_Work to complete:_ Below are the entries. Transcribe exactly the lines from the one with "have h : ∀ acc, l.foldl" through the one with "simp only [clean_captions, clean_captions_alt]", ends included, and leave out all others.
------ Data to use ------
-- pv_equiv track=rewrite | github.com/krup18/image_caption | preprocessing.py | clean_captions
-- ===== SOURCE A (Python) =====
-- import string
--
-- def clean_captions(original_caption):
--     translated = str.maketrans('', '', string.punctuation)
--     caption_wo_punctuation = original_caption.translate(translated)
--
--     words_not_single_character = ""
--     for word in caption_wo_punctuation.split():
--         if len(word) > 1:
--             words_not_single_character += " " + word
--
--     words_not_numeric = ""
--     for word in words_not_single_character.split():
--         alpha = word.isalpha()
--         if alpha:
--             words_not_numeric += " " + word
--
--     return(words_not_numeric)
-- ===== SOURCE B (Python) =====
-- import string
--
-- def clean_captions(original_caption):
--     words = original_caption.translate(str.maketrans('', '', string.punctuation)).split()
--     return ''.join(' ' + w for w in words if len(w) > 1 and w.isalpha())
-- ===== Notes on version B (the rewrite author's own statement) =====
-- stated objective: simpler
-- what changed: Single split and single filtering pass with a join, instead of A's two build-a-string-then-resplit accumulation loops.
import Mathlib
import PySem

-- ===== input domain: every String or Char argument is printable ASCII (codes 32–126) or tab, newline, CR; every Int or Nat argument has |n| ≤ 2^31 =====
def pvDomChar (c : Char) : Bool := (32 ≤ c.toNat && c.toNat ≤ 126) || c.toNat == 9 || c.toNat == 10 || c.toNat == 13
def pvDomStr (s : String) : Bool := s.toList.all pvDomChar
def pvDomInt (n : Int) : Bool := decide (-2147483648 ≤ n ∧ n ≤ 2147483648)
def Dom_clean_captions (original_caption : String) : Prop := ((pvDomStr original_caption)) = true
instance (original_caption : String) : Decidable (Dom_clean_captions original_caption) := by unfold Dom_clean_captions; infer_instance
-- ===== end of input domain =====

-- B replaces A's two build-a-string-then-resplit loops by one split, one filter and a join (objective: simpler).

-- ===== PORT A =====
-- string.punctuation
def pvPunct : List Char := "!\"#$%&'()*+,-./:;<=>?@[\\]^_`{|}~".toList

-- 'original_caption.translate(str.maketrans('', '', string.punctuation))' deletes the
-- punctuation characters: ported as a character filter (exact; the table only deletes).
def clean_captions (original_caption : String) : String :=
  let caption_wo_punctuation :=
    original_caption.toList.filter (fun c => !pvPunct.contains c)
  let words_not_single_character :=
    (PySem.Chars.split₀ caption_wo_punctuation).foldl
      (fun acc word => if 1 < word.length then acc ++ (' ' :: word) else acc) []
  let words_not_numeric :=
    (PySem.Chars.split₀ words_not_single_character).foldl
      (fun acc word => if PySem.Chars.strIsalpha word then acc ++ (' ' :: word) else acc) []
  String.ofList words_not_numeric

-- ===== PORT B =====
def clean_captions_alt (original_caption : String) : String :=
  let words :=
    PySem.Chars.split₀ (original_caption.toList.filter (fun c => !pvPunct.contains c))
  String.ofList
    (((words.filter (fun w => decide (1 < w.length) && PySem.Chars.strIsalpha w)).map
        (fun w => ' ' :: w)).flatten)

-- ===== PRECONDITION & SPEC =====
def Spec_clean_captions (original_caption : String) (out : String) : Prop := out = clean_captions_alt original_caption
instance (original_caption : String) (out : String) : Decidable (Spec_clean_captions original_caption out) := by unfold Spec_clean_captions; infer_instance

-- ===== CLAIM (what is proved, stated in full; the proofs are below) =====
def Claim_equal_clean_captions : Prop := ∀ (original_caption : String), Dom_clean_captions original_caption → Spec_clean_captions original_caption (clean_captions original_caption)

-- ===== LEMMAS AND PROOFS =====

-- a "good" word: nonempty and free of whitespace characters
def pvGood (w : List Char) : Prop := w ≠ [] ∧ ∀ c ∈ w, PySem.Chars.isspace c = false

-- one-step unfoldings of split₀'s worker
theorem pvGo_char (c : Char) (s cur : List Char) (acc : List (List Char))
    (hc : PySem.Chars.isspace c = false) :
    PySem.Chars.split₀.go (c :: s) cur acc = PySem.Chars.split₀.go s (c :: cur) acc := by
  conv_lhs => unfold PySem.Chars.split₀.go
  simp [hc]

theorem pvGo_space_nil (c : Char) (s : List Char) (acc : List (List Char))
    (hc : PySem.Chars.isspace c = true) :
    PySem.Chars.split₀.go (c :: s) [] acc = PySem.Chars.split₀.go s [] acc := by
  conv_lhs => unfold PySem.Chars.split₀.go
  simp [hc]

theorem pvGo_space_cons (c d : Char) (s cur : List Char) (acc : List (List Char))
    (hc : PySem.Chars.isspace c = true) :
    PySem.Chars.split₀.go (c :: s) (d :: cur) acc
      = PySem.Chars.split₀.go s [] ((d :: cur).reverse :: acc) := by
  conv_lhs => unfold PySem.Chars.split₀.go
  simp [hc]

theorem pvGo_nil_cons (d : Char) (cur : List Char) (acc : List (List Char)) :
    PySem.Chars.split₀.go [] (d :: cur) acc = (((d :: cur).reverse) :: acc).reverse := by
  conv_lhs => unfold PySem.Chars.split₀.go
  simp

theorem pvGo_nil_nil (acc : List (List Char)) :
    PySem.Chars.split₀.go [] [] acc = acc.reverse := by
  conv_lhs => unfold PySem.Chars.split₀.go
  simp

-- every word produced by split₀ is good
theorem pvGood_go (s : List Char) (cur : List Char) (acc : List (List Char))
    (hcur : ∀ c ∈ cur, PySem.Chars.isspace c = false)
    (hacc : ∀ w ∈ acc, pvGood w) :
    ∀ w ∈ PySem.Chars.split₀.go s cur acc, pvGood w := by
  induction s generalizing cur acc with
  | nil =>
    intro w hw
    cases cur with
    | nil => rw [pvGo_nil_nil] at hw; exact hacc w (List.mem_reverse.mp hw)
    | cons d cur' =>
      rw [pvGo_nil_cons] at hw
      rcases List.mem_cons.mp (List.mem_reverse.mp hw) with h | h
      · subst h
        exact ⟨by simp, fun c hc => hcur c (List.mem_reverse.mp hc)⟩
      · exact hacc w h
  | cons c rest ih =>
    intro w hw
    by_cases hc : PySem.Chars.isspace c = true
    · cases cur with
      | nil => rw [pvGo_space_nil _ _ _ hc] at hw; exact ih [] acc (by simp) hacc w hw
      | cons d cur' =>
        rw [pvGo_space_cons _ _ _ _ _ hc] at hw
        refine ih [] _ (by simp) ?_ w hw
        intro v hv
        rcases List.mem_cons.mp hv with h | h
        · subst h
          exact ⟨by simp, fun e he => hcur e (List.mem_reverse.mp he)⟩
        · exact hacc v h
    · rw [pvGo_char _ _ _ _ (by simpa using hc)] at hw
      refine ih (c :: cur) acc ?_ hacc w hw
      intro d hd
      rcases List.mem_cons.mp hd with h | h
      · subst h; simpa using hc
      · exact hcur d h

theorem pvGood_split₀ (s : List Char) : ∀ w ∈ PySem.Chars.split₀ s, pvGood w := by
  unfold PySem.Chars.split₀
  exact pvGood_go s [] [] (by simp) (by simp)

-- go over a run of non-space characters just accumulates them
theorem pvGo_nonspace (w s : List Char) (cur : List Char) (acc : List (List Char))
    (hw : ∀ c ∈ w, PySem.Chars.isspace c = false) :
    PySem.Chars.split₀.go (w ++ s) cur acc = PySem.Chars.split₀.go s (w.reverse ++ cur) acc := by
  induction w generalizing cur with
  | nil => simp
  | cons c t ih =>
    rw [List.cons_append, pvGo_char _ _ _ _ (hw c (by simp)),
      ih (c :: cur) (fun d hd => hw d (by simp [hd]))]
    simp

-- splitting the flattened " w₁ w₂ …" recovers the good words, flushing the pending word first
theorem pvGo_flatten (ws : List (List Char)) (cur : List Char) (acc : List (List Char))
    (hws : ∀ w ∈ ws, pvGood w) (hcur : cur ≠ []) :
    PySem.Chars.split₀.go ((ws.map (fun w => ' ' :: w)).flatten) cur acc
      = (cur.reverse :: acc).reverse ++ ws := by
  obtain ⟨d, cur', rfl⟩ := List.exists_cons_of_ne_nil hcur
  induction ws generalizing d cur' acc with
  | nil => simp [pvGo_nil_cons]
  | cons w t ih =>
    have hw : pvGood w := hws w (by simp)
    obtain ⟨e, w', rfl⟩ := List.exists_cons_of_ne_nil hw.1
    simp only [List.map_cons, List.flatten_cons, List.cons_append]
    rw [pvGo_space_cons _ _ _ _ _ (by decide), pvGo_char _ _ _ _ (hw.2 e (by simp)),
      pvGo_nonspace w' _ [e] _ (fun c hc => hw.2 c (by simp [hc]))]
    have : w'.reverse ++ [e] = (e :: w').reverse ++ [] := by simp
    rw [this]
    obtain ⟨f, v, hv⟩ : ∃ f v, (e :: w').reverse ++ ([] : List Char) = f :: v := by
      rcases h : (e :: w').reverse with _ | ⟨f, v⟩
      · exact absurd h (by simp)
      · exact ⟨f, v, by simp⟩
    rw [hv, ih ((d :: cur').reverse :: acc) (fun u hu => hws u (List.mem_cons_of_mem _ hu)) f v
      (by simp), ← hv]
    simp

theorem pvSplit₀_flatten (ws : List (List Char)) (hws : ∀ w ∈ ws, pvGood w) :
    PySem.Chars.split₀ ((ws.map (fun w => ' ' :: w)).flatten) = ws := by
  cases ws with
  | nil => rfl
  | cons w t =>
    have hw : pvGood w := hws w (by simp)
    obtain ⟨e, w', rfl⟩ := List.exists_cons_of_ne_nil hw.1
    unfold PySem.Chars.split₀
    simp only [List.map_cons, List.flatten_cons, List.cons_append]
    rw [pvGo_space_nil _ _ _ (by decide), pvGo_char _ _ _ _ (hw.2 e (by simp)),
      pvGo_nonspace w' _ [e] _ (fun c hc => hw.2 c (by simp [hc]))]
    rw [pvGo_flatten t _ [] (fun u hu => hws u (by simp [hu])) (by simp)]
    simp

-- A's accumulation loop is "filter then flatten the space-prefixed words"
theorem pvFoldl_keep (p : List Char → Prop) [DecidablePred p] (l : List (List Char)) :
    l.foldl (fun acc w => if p w then acc ++ (' ' :: w) else acc) []
      = ((l.filter (fun w => decide (p w))).map (fun w => ' ' :: w)).flatten := by
  have h : ∀ acc, l.foldl (fun acc w => if p w then acc ++ (' ' :: w) else acc) acc
      = acc ++ ((l.filter (fun w => decide (p w))).map (fun w => ' ' :: w)).flatten := by
    induction l with
    | nil => simp
    | cons w t ih =>
      intro acc
      by_cases hp : p w
      · simp [hp, ih]
      · simp [hp, ih]
  simpa using h []

-- ===== VERDICT (by name: the statement is the Claim_ definition above) =====
theorem clean_captions_spec : Claim_equal_clean_captions := by
  intro s _
  show clean_captions s = clean_captions_alt s
  simp only [clean_captions, clean_captions_alt]
  rw [pvFoldl_keep (fun w => 1 < w.length),
    pvFoldl_keep (fun w => PySem.Chars.strIsalpha w = true),
    pvSplit₀_flatten _ (fun w hw => pvGood_split₀ _ w (List.mem_filter.mp hw).1),
    List.filter_filter]
  simp only [Bool.decide_eq_true, Bool.and_comm]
------
_Result of this exercise:_
  have h : ∀ acc, l.foldl (fun acc w => if p w then acc ++ (' ' :: w) else acc) acc
      = acc ++ ((l.filter (fun w => decide (p w))).map (fun w => ' ' :: w)).flatten := by
    induction l with
    | nil => simp
    | cons w t ih =>
      intro acc
      by_cases hp : p w
      · simp [hp, ih]
      · simp [hp, ih]
  simpa using h []

-- ===== VERDICT (by name: the statement is the Claim_ definition above) =====
theorem clean_captions_spec : Claim_equal_clean_captions := by
  intro s _
  show clean_captions s = clean_captions_alt s
  simp only [clean_captions, clean_captions_alt]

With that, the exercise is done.